(Items from a data source)

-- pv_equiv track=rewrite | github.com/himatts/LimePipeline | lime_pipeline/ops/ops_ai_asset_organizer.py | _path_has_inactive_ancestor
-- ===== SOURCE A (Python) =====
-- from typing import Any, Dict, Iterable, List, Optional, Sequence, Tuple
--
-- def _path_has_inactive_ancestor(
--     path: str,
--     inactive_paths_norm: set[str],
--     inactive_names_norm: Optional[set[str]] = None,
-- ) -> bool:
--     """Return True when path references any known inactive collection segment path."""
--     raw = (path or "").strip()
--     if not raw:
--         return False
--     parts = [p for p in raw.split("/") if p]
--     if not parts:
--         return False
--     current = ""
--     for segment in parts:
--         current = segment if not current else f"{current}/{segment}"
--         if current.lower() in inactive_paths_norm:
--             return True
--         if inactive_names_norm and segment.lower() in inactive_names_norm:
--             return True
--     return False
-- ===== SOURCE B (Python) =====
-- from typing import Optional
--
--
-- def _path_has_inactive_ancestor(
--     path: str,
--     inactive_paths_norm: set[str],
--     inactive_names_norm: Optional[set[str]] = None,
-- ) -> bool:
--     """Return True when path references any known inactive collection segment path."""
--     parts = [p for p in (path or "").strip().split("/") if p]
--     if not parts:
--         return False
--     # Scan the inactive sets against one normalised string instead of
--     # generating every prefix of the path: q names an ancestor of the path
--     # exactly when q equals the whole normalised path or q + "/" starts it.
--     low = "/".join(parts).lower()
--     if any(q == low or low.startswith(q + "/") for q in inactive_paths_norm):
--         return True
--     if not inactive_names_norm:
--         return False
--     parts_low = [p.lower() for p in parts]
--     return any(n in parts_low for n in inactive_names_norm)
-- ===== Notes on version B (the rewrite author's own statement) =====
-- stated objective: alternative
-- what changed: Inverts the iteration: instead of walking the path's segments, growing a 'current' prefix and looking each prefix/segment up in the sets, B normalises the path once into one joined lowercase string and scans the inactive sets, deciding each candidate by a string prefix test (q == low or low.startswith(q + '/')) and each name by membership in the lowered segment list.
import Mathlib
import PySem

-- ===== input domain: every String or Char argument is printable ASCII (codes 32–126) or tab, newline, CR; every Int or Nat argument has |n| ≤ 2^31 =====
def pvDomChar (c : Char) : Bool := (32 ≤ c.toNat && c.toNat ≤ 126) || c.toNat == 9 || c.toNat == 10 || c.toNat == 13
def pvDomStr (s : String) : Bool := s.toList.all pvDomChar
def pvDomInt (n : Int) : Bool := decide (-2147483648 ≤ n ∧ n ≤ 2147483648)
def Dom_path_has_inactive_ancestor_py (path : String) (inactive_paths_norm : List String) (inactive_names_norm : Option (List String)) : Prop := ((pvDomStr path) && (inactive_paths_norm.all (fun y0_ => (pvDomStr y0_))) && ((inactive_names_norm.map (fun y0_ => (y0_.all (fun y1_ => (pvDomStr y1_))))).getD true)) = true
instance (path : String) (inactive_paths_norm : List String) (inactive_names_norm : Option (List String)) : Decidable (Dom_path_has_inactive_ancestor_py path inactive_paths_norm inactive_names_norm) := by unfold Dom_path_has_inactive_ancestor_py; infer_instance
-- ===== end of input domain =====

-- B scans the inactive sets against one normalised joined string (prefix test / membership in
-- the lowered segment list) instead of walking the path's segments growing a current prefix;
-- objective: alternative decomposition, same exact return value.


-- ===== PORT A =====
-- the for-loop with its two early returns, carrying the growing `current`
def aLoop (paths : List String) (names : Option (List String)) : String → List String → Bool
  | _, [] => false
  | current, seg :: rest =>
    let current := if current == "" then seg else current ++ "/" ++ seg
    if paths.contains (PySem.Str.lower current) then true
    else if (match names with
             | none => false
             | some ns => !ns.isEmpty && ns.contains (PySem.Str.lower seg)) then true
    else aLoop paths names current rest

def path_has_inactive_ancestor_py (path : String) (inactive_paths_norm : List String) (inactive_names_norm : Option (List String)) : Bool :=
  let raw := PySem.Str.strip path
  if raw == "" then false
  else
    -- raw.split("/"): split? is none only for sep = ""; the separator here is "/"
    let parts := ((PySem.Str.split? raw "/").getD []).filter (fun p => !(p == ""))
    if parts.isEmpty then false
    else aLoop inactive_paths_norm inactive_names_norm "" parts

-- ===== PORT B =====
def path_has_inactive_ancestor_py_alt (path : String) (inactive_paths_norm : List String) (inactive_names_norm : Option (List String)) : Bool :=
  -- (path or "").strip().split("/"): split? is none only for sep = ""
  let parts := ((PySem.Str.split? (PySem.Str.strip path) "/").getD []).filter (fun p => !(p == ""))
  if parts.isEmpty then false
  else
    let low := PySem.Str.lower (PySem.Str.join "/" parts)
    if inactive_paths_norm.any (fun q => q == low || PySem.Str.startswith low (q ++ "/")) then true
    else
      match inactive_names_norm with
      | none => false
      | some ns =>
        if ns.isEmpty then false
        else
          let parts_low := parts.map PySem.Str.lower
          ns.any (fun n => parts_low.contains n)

---

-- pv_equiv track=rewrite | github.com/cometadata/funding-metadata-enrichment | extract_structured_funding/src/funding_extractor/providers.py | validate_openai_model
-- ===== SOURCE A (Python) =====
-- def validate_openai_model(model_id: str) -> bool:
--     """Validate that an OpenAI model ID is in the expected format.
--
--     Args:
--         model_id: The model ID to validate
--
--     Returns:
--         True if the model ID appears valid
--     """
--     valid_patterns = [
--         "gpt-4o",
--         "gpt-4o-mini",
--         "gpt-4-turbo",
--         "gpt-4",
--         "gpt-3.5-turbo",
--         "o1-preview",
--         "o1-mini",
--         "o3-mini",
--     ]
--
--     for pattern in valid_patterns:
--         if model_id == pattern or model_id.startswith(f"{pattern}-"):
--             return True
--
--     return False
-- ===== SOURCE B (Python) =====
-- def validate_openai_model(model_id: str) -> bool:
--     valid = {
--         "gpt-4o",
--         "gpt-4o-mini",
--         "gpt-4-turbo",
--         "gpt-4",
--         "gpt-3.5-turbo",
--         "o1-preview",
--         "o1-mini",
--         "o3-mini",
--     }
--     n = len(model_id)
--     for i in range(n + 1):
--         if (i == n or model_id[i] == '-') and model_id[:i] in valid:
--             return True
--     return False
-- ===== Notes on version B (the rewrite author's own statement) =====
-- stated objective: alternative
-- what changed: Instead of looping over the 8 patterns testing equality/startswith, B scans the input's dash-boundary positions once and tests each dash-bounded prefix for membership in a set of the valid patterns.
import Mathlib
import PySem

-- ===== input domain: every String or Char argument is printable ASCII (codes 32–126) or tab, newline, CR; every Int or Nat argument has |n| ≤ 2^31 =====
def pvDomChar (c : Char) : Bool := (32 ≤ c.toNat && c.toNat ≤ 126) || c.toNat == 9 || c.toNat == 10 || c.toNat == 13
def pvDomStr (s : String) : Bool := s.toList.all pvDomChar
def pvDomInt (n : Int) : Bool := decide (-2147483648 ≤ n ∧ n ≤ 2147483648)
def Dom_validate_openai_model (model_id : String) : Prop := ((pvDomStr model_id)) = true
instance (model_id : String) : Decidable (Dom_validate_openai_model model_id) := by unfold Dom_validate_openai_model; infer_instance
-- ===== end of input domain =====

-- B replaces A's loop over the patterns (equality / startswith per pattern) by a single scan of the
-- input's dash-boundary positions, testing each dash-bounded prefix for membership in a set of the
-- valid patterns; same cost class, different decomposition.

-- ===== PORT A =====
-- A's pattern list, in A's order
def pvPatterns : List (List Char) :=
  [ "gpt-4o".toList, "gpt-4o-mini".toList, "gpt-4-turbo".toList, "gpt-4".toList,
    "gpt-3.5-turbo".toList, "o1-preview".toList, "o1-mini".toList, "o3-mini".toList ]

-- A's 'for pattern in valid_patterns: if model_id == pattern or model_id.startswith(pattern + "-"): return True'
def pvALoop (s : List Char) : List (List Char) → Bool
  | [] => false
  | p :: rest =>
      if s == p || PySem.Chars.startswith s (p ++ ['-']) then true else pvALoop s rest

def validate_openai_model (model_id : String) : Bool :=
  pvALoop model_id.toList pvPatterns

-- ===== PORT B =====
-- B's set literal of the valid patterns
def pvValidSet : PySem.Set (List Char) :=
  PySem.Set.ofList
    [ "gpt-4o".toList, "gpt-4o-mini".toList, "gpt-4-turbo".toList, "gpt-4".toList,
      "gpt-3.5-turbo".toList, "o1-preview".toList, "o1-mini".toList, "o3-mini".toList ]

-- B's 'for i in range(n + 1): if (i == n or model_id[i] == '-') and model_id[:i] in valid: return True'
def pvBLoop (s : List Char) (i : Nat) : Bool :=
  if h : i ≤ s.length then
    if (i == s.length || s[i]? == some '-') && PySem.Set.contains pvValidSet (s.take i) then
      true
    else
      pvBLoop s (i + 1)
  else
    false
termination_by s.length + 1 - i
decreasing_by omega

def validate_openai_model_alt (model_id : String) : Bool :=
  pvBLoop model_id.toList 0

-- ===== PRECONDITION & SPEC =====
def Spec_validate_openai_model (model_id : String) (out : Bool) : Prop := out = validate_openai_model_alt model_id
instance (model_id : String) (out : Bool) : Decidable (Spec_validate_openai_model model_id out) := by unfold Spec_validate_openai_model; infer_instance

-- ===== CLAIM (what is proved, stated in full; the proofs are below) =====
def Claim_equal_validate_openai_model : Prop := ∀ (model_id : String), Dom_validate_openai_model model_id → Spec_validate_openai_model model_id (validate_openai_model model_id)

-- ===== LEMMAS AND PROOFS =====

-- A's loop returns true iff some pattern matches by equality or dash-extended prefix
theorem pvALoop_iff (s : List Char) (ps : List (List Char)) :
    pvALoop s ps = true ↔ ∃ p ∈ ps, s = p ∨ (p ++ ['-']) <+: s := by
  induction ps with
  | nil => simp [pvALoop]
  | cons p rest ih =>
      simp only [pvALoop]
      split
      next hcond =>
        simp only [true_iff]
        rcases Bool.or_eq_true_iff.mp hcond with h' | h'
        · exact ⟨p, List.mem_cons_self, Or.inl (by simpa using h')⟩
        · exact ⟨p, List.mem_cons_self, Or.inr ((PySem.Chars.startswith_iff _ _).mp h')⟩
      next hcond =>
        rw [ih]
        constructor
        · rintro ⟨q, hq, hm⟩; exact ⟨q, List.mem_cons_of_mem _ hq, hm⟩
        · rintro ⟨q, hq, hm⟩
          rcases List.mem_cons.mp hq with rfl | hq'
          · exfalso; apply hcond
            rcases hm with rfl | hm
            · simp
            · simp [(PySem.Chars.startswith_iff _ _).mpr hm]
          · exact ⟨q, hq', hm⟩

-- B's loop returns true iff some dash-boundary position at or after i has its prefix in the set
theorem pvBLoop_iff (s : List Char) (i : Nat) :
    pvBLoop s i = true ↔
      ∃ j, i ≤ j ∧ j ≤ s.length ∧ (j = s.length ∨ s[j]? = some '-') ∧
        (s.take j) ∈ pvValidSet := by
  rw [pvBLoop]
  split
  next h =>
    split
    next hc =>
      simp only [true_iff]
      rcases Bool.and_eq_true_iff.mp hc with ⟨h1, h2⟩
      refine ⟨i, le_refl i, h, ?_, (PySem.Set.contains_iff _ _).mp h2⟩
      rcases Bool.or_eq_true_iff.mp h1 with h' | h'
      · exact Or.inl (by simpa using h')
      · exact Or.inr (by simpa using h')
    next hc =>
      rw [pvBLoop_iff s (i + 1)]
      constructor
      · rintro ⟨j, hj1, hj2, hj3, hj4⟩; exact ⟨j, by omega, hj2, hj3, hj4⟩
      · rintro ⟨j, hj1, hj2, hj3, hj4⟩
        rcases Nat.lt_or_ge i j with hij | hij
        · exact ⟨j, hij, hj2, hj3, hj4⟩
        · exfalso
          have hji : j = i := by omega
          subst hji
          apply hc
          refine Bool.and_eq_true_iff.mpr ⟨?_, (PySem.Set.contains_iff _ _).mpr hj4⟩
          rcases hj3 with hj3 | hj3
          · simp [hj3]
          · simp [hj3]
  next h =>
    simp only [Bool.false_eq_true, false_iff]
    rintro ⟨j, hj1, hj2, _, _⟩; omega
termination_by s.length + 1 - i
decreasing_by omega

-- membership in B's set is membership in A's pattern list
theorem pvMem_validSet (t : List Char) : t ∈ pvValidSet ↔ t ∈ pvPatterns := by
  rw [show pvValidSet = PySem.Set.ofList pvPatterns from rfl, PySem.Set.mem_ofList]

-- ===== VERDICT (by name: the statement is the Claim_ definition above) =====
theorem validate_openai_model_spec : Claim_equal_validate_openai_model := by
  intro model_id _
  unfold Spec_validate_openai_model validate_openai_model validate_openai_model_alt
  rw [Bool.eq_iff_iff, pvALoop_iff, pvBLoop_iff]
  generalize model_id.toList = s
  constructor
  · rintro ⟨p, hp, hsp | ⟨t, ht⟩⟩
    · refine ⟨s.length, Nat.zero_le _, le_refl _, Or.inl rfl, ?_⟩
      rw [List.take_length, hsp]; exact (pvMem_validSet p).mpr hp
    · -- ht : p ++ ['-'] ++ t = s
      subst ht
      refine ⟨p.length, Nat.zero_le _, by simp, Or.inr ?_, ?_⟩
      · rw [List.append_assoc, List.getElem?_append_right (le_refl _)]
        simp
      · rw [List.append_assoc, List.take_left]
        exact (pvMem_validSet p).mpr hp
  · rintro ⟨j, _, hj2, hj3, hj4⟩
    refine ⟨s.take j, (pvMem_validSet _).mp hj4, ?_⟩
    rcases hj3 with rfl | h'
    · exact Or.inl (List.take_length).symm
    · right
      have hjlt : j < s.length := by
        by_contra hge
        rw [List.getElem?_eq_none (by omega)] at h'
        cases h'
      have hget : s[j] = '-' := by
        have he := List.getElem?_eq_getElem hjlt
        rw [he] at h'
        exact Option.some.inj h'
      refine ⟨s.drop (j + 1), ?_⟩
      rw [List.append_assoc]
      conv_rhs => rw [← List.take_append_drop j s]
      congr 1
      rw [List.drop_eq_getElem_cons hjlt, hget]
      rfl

→ WORK TO COMPLETE
For the word "growing", go through the records and show each line that carries it.

→ TASK ANSWER
-- what changed: Inverts the iteration: instead of walking the path's segments, growing a 'current' prefix and looking each prefix/segment up in the sets, B normalises the path once into one joined lowercase string and scans the inactive sets, deciding each candidate by a string prefix test (q == low or low.startswith(q + '/')) and each name by membership in the lowered segment list.
-- the lowered segment list) instead of walking the path's segments growing a current prefix;
-- the for-loop with its two early returns, carrying the growing `current`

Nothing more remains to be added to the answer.